Beauregard A, Smith EA, Petrone BL, Singh N, Karch C, McDonough KA, Wade JT - RNA Biol (2013)

Bottom Line: The majority of these sRNAs are not conserved outside the Yersiniae.Expression of the sRNAs was confirmed by Northern analysis and we developed deep sequencing approaches to map 5' and 3' ends of many sRNAs simultaneously.Expression of the majority of the sRNAs we identified is dependent upon Hfq.

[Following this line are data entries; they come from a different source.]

-- pv_equiv track=rewrite | github.com/Noor-Nasri/daily-leetcode | 2267-minimum-difference-in-sums-after-removal-of-elements/minimum-difference-in-sums-after-removal-of-elements.py | createSumOfBestElementsArray
-- ===== SOURCE A (Python) =====
-- from heapq import heapify, heappushpop
--
-- def createSumOfBestElementsArray(nums, initRange, heapRange, valMultiplier):
--     # track first sum, then keep storing sum of min k elements.
--     # Likewise, we can get the last n elements and work backwards for max k elements with a minheap
--     # we'll just use negative values to turn minheap to maxheap for the forward case
--
--     curNums = [nums[i] * valMultiplier for i in initRange]
--     curSum = valMultiplier * sum(curNums)
--     sumPrefixArray = [curSum]
--     heapify(curNums)
--
--     for numInd in heapRange:
--         nextVal = nums[numInd] * valMultiplier
--         if nextVal > curNums[0]:
--             oldVal = heappushpop(curNums, nextVal)
--             realSumDiff = (nextVal - oldVal) * valMultiplier
--             curSum += realSumDiff
--
--         sumPrefixArray.append(curSum)
--
--     return sumPrefixArray
-- ===== SOURCE B (Python) =====
-- import bisect
--
-- def createSumOfBestElementsArray(nums, initRange, heapRange, valMultiplier):
--     # Keep ALL values seen so far in one sorted array; the kept "best k" are
--     # its last k entries, so the running sum is updated branch-free with max().
--     k = len(initRange)
--     seen = sorted(nums[i] * valMultiplier for i in initRange)
--     s = sum(seen)
--     out = [valMultiplier * s]
--     for j in heapRange:
--         v = nums[j] * valMultiplier
--         s += max(0, v - seen[-k])
--         bisect.insort(seen, v)
--         out.append(valMultiplier * s)
--     return out
-- ===== Notes on version B (the rewrite author's own statement) =====
-- stated objective: alternative
-- what changed: Replaces the fixed-size min-heap with conditional heappushpop by one growing bisect-maintained sorted array of all values seen, whose last k entries are the kept best-k; the running sum is updated branch-free via max(0, v - seen[-k]).
import Mathlib
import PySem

View Article: PubMed Central - PubMed

Affiliation: Wadsworth Center; New York State Department of Health; Albany, NY USA.

ABSTRACT
Yersinia pestis, the etiologic agent of plague, is closely related to Yersinia pseudotuberculosis evolutionarily but has a very different mode of infection. The RNA-binding regulatory protein, Hfq, mediates regulation by small RNAs (sRNAs) and is required for virulence of both Y. pestis and Y. pseudotuberculosis. Moreover, Hfq is required for growth of Y. pestis, but not Y. pseudotuberculosis, at 37°C. Together, these observations suggest that sRNAs play important roles in the virulence and survival of Y. pestis, and that regulation by sRNAs may account for some of the differences between Y. pestis and Y. pseudotuberculosis. We have used a deep sequencing approach to identify 31 sRNAs in Y. pestis. The majority of these sRNAs are not conserved outside the Yersiniae. Expression of the sRNAs was confirmed by Northern analysis and we developed deep sequencing approaches to map 5' and 3' ends of many sRNAs simultaneously. Expression of the majority of the sRNAs we identified is dependent upon Hfq. We also observed temperature-dependent effects on the expression of many sRNAs, and differences in expression patterns between Y. pestis and Y. pseudotuberculosis. Thus, our data suggest that regulation by sRNAs plays an important role in the lifestyle switch from flea to mammalian host, and that regulation by sRNAs may contribute to the phenotypic differences between Y. pestis and Y. pseudotuberculosis.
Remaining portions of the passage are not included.